She started working when she was 10, cleaning real estate offices with her mom at night and also hustling at the local swap meet. Hard work is Patty Arvielo’s story, and what a story it has become.

Vanguard University announced the unveiling of the Patty Arvielo School of Business and Management with a ceremony on campus on April 20. Vanguard is now home to the first business school in the country to be named after a Latina.

The event was a surprise for Patty put together by the school and her husband, Rick, with whom she co-founded Tustin-based New American Funding in 2003 and built it into a powerhouse in the mortgage industry. Patty is the company’s chief executive officer.

Patty and Rick recently sponsored the largest academic donation in Vanguard’s 103-year history, which will allow Vanguard to create endowed scholarships, launch an MBA program, hire a founding dean and expand opportunities for first-generation students.

Patty Arvielo looks at her husband Rick during a ceremony on the campus of Vanguard University on April 20.
Patty Arvielo looks at her husband Rick during a ceremony on the campus of Vanguard University on April 20.
(Courtesy of Dana Attebery / Vanguard University)

“This kind of gift and this kind of partnership provides two things that are perfect for a university — resources and a role model,” Vanguard President Michael Beals said. “Patty’s heart, her work, her experience, her past, her future is really about inspiring business leaders, specifically Latina business leaders, to go for their dreams.”

The Arvielos asked that the amount of the donation be kept confidential.

Hundreds of students, faculty and staff greeted her on campus that day, as did family and friends. The self-made entrepreneur, multimillionaire and mentor said it was the first time in her life that she’s been surprised.

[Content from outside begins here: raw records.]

-- ===== PRECONDITION & SPEC =====
-- Pre_ requires a nonempty matrix and, for choices 1-3, rectangular rows: A raises IndexError on
-- the empty matrix and on rows shorter than the first, and a ragged "matrix" is outside the
-- function's natural domain (on ragged input with longer rows A silently reads by index/negative
-- index relative to the first row's length, an accident neither program should specify).
def Pre_matrix_transposition (matrix : List (List Int)) (choice1 : Int) : Prop :=
  matrix ≠ [] ∧ ((choice1 = 1 ∨ choice1 = 2 ∨ choice1 = 3) →
    ∀ r ∈ matrix, r.length = (matrix.headD []).length)
instance (matrix : List (List Int)) (choice1 : Int) : Decidable (Pre_matrix_transposition matrix choice1) := by
  unfold Pre_matrix_transposition; infer_instance
def pvWitness_matrix_transposition : List (List Int) × Int := ([[1, 2], [3, 4]], 1)

def Spec_matrix_transposition (matrix : List (List Int)) (choice1 : Int) (out : List (List Int)) : Prop := out = matrix_transposition_alt matrix choice1
instance (matrix : List (List Int)) (choice1 : Int) (out : List (List Int)) : Decidable (Spec_matrix_transposition matrix choice1 out) := by unfold Spec_matrix_transposition; infer_instance

-- ===== CLAIM (what is proved, stated in full; the proofs are below) =====
def Claim_equal_matrix_transposition : Prop := ∀ (matrix : List (List Int)) (choice1 : Int), Dom_matrix_transposition matrix choice1 → Pre_matrix_transposition matrix choice1 → Spec_matrix_transposition matrix choice1 (matrix_transposition matrix choice1)

-- ===== LEMMAS AND PROOFS =====

-- cell access and a single scatter write, for reasoning about B's fold
def pvGetCell (out : List (List Int)) (i j : Nat) : Int := (out.getD i []).getD j 0

def pvWrite (out : List (List Int)) (t : Nat × Nat × Int) : List (List Int) :=
  out.set t.1 ((out.getD t.1 []).set t.2.1 t.2.2)

lemma length_pvWrite (out : List (List Int)) (t : Nat × Nat × Int) :
    (pvWrite out t).length = out.length := by simp [pvWrite]

lemma getD_set_list {α : Type} (l : List α) (i j : Nat) (a d : α) :
    (l.set i a).getD j d = if i = j ∧ i < l.length then a else l.getD j d := by
  simp only [List.getD_eq_getElem?_getD, List.getElem?_set]
  split_ifs with h1 h2 h3 h3 <;> simp_all <;> omega

lemma rowlen_pvWrite (out : List (List Int)) (t : Nat × Nat × Int) (a : Nat) :
    ((pvWrite out t).getD a []).length = (out.getD a []).length := by
  simp only [pvWrite, getD_set_list]
  split_ifs with h
  · rw [← h.1]; simp
  · rfl

lemma cell_pvWrite (out : List (List Int)) (t : Nat × Nat × Int) (i j : Nat)
    (hb : t.1 < out.length ∧ t.2.1 < (out.getD t.1 []).length) :
    pvGetCell (pvWrite out t) i j =
      if t.1 = i ∧ t.2.1 = j then t.2.2 else pvGetCell out i j := by
  simp only [pvGetCell, pvWrite]
  rw [getD_set_list]
  by_cases h1 : t.1 = i
  · subst h1
    rw [if_pos ⟨rfl, hb.1⟩, getD_set_list]
    by_cases h2 : t.2.1 = j
    · subst h2
      rw [if_pos ⟨rfl, hb.2⟩, if_pos ⟨rfl, rfl⟩]
    · rw [if_neg (by tauto), if_neg (by tauto)]
  · rw [if_neg (by tauto), if_neg (by tauto)]

lemma length_foldl_pvWrite (L : List (Nat × Nat × Int)) : ∀ (out : List (List Int)),
    (L.foldl pvWrite out).length = out.length := by
  induction L with
  | nil => intro out; rfl
  | cons t L ih => intro out; rw [List.foldl_cons, ih, length_pvWrite]

lemma rowlen_foldl_pvWrite (L : List (Nat × Nat × Int)) : ∀ (out : List (List Int)) (a : Nat),
    ((L.foldl pvWrite out).getD a []).length = (out.getD a []).length := by
  induction L with
  | nil => intro out a; rfl
  | cons t L ih => intro out a; rw [List.foldl_cons, ih, rowlen_pvWrite]

-- last-write-wins characterisation of the scatter fold
lemma cell_foldl_pvWrite (L : List (Nat × Nat × Int)) : ∀ (out : List (List Int)) (i j : Nat),
    (∀ t ∈ L, t.1 < out.length ∧ t.2.1 < (out.getD t.1 []).length) →
    pvGetCell (L.foldl pvWrite out) i j =
      (match L.reverse.find? (fun t => t.1 == i && t.2.1 == j) with
       | some t => t.2.2
       | none => pvGetCell out i j) := by
  induction L with
  | nil => intro out i j _; rfl
  | cons t L ih =>
    intro out i j hb
    rw [List.foldl_cons]
    rw [ih (pvWrite out t) i j (by
      intro s hs
      have := hb s (List.mem_cons_of_mem _ hs)
      rw [length_pvWrite, rowlen_pvWrite]; exact this)]
    rw [List.reverse_cons, List.find?_append]
    cases hfind : L.reverse.find? (fun t => t.1 == i && t.2.1 == j) with
    | some s => simp [Option.or]
    | none =>
      simp only [Option.or, List.find?_singleton]
      rw [cell_pvWrite out t i j (hb t List.mem_cons_self)]
      by_cases hp : t.1 = i ∧ t.2.1 = j
      · have : (t.1 == i && t.2.1 == j) = true := by simp [hp.1, hp.2]
        simp [this, hp]
      · have : (t.1 == i && t.2.1 == j) = false := by
          simp only [Bool.and_eq_false_iff, beq_eq_false_iff_ne]
          by_cases h1 : t.1 = i
          · right; intro h2; exact hp ⟨h1, h2⟩
          · left; exact h1
        simp [this, hp]

-- the first match is THE match when the predicate determines the element
lemma find?_eq_some_of_unique {α : Type} (l : List α) (p : α → Bool) (a : α)
    (ha : a ∈ l) (hpa : p a = true) (huniq : ∀ b ∈ l, p b = true → b = a) :
    l.find? p = some a := by
  induction l with
  | nil => cases ha
  | cons x l ih =>
    by_cases hx : p x = true
    · rw [List.find?_cons_of_pos hx]
      rw [huniq x List.mem_cons_self hx]
    · rw [List.find?_cons_of_neg hx]
      cases ha with
      | head => exact absurd hpa hx
      | tail _ h =>
        exact ih h (fun b hb hpb => huniq b (List.mem_cons_of_mem _ hb) hpb)

-- the flat list of scatter writes generated by the input cells
def pvCells (m : List (List Int)) (dest : Nat → Nat → Nat × Nat) : List (Nat × Nat × Int) :=
  m.zipIdx.flatMap (fun q => q.1.zipIdx.map (fun p => ((dest q.2 p.2).1, (dest q.2 p.2).2, p.1)))

-- B's nested fold is the flat scatter fold over pvCells
lemma nested_eq_flat (m : List (List Int)) (dest : Nat → Nat → Nat × Nat)
    (init : List (List Int)) :
    m.zipIdx.foldl (fun out q =>
        q.1.zipIdx.foldl (fun out p =>
          out.set (dest q.2 p.2).1
            ((out.getD (dest q.2 p.2).1 []).set (dest q.2 p.2).2 p.1)) out) init
      = (pvCells m dest).foldl pvWrite init := by
  rw [pvCells, List.foldl_flatMap]
  congr 1
  funext out q
  rw [List.foldl_map]
  rfl

lemma mem_pvCells {m : List (List Int)} {dest : Nat → Nat → Nat × Nat}
    {t : Nat × Nat × Int} :
    t ∈ pvCells m dest ↔ ∃ r c, r < m.length ∧ c < (m.getD r []).length ∧
      t = ((dest r c).1, (dest r c).2, (m.getD r []).getD c 0) := by
  simp only [pvCells, List.mem_flatMap, List.mem_map]
  constructor
  · rintro ⟨q, hq, p, hp, rfl⟩
    have hq' := List.mem_zipIdx_iff_getElem?.mp hq
    have hr : q.2 < m.length := by
      rcases List.getElem?_eq_some_iff.mp hq' with ⟨h, _⟩; exact h
    have hq1 : m.getD q.2 [] = q.1 := by
      rw [List.getD_eq_getElem?_getD, hq']; rfl
    have hp' := List.mem_zipIdx_iff_getElem?.mp hp
    have hc : p.2 < q.1.length := by
      rcases List.getElem?_eq_some_iff.mp hp' with ⟨h, _⟩; exact h
    have hp1 : q.1.getD p.2 0 = p.1 := by
      rw [List.getD_eq_getElem?_getD, hp']; rfl
    exact ⟨q.2, p.2, hr, by rw [hq1]; exact hc, by rw [hq1, hp1]⟩
  · rintro ⟨r, c, hr, hc, rfl⟩
    refine ⟨(m.getD r [], r), ?_, (((m.getD r []).getD c 0), c), ?_, rfl⟩
    · exact List.mem_zipIdx_iff_getElem?.mpr (by
        rw [List.getElem?_eq_getElem hr, List.getD_eq_getElem _ _ hr])
    · exact List.mem_zipIdx_iff_getElem?.mpr (by
        rw [List.getElem?_eq_getElem hc, List.getD_eq_getElem _ _ hc])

“I’m usually the giver, I’m usually the one planning events to surprise others,” Arvielo said. “It was overwhelming. I looked around and all my best friends were there, my family. Then I see all these kids, and I could immediately see that a large percentage of them were Latina, so I knew exactly why I was there.”

Arvielo, 58, said she struggled with impostor syndrome until recent years, thinking she was just lucky and not smart. But she’s overcome that, and she remains involved in plenty of philanthropic causes.

She sits on the board of the Center of Public Leadership at the Harvard Kennedy School, and is a 50% partner in WeAllGrow Latina, the most established lifestyle community of Latina women who have made an impact.

“There’s such a lack of Latino business leaders that are put out in the media and the news,” Arvielo said. “We talk about [Jennifer Lopez] and those type of people, but there’s really not a specific businessperson for us to emulate and see ourselves in. I enjoy giving back to my community and doing specifically for Latinas what I didn’t have. I really didn’t have anybody to look up to.”

Patty Arvielo is the first Latina to have a business school named after her in the United States.
Patty Arvielo is the first Latina to have a business school named after her in the United States.
(Courtesy of Dana Attebery / Vanguard University)

Vanguard was designated as a Hispanic-Serving Institution by the U.S. Dept. of Education in 2015. Today, nearly half of the school’s undergraduate population — 47% — is Latino, and 68% are students of color.

Business is the largest major at the private Christian university. At the surprise announcement of the Patty Arvielo School of Business and Management on April 20, third-year business student Kaitlyn Velasquez said that Arvielo’s story is inspiring.

“Knowing how much my parents sacrificed in order to best set me up for success, and seeing everything that Mrs. Arvielo has accomplished, gives me even more hope for my future in this field,” Velasquez said.

That is the kind of success story that Patty Arvielo would love to inspire. She said she is ready to get to work and already trying to network for a Latina dean.

Her mother and father were both able to attend the unveiling, which she said was special.

“I wish my grandmother was here to see this,” Patty Arvielo said. “It’s so, so powerful. My mom is still on cloud nine telling everybody, and she lives in Newport Beach. There’s not a lot of Latinas that live in Corona del Mar, so she runs around her neighborhood telling everyone who I am. It’s pretty great.”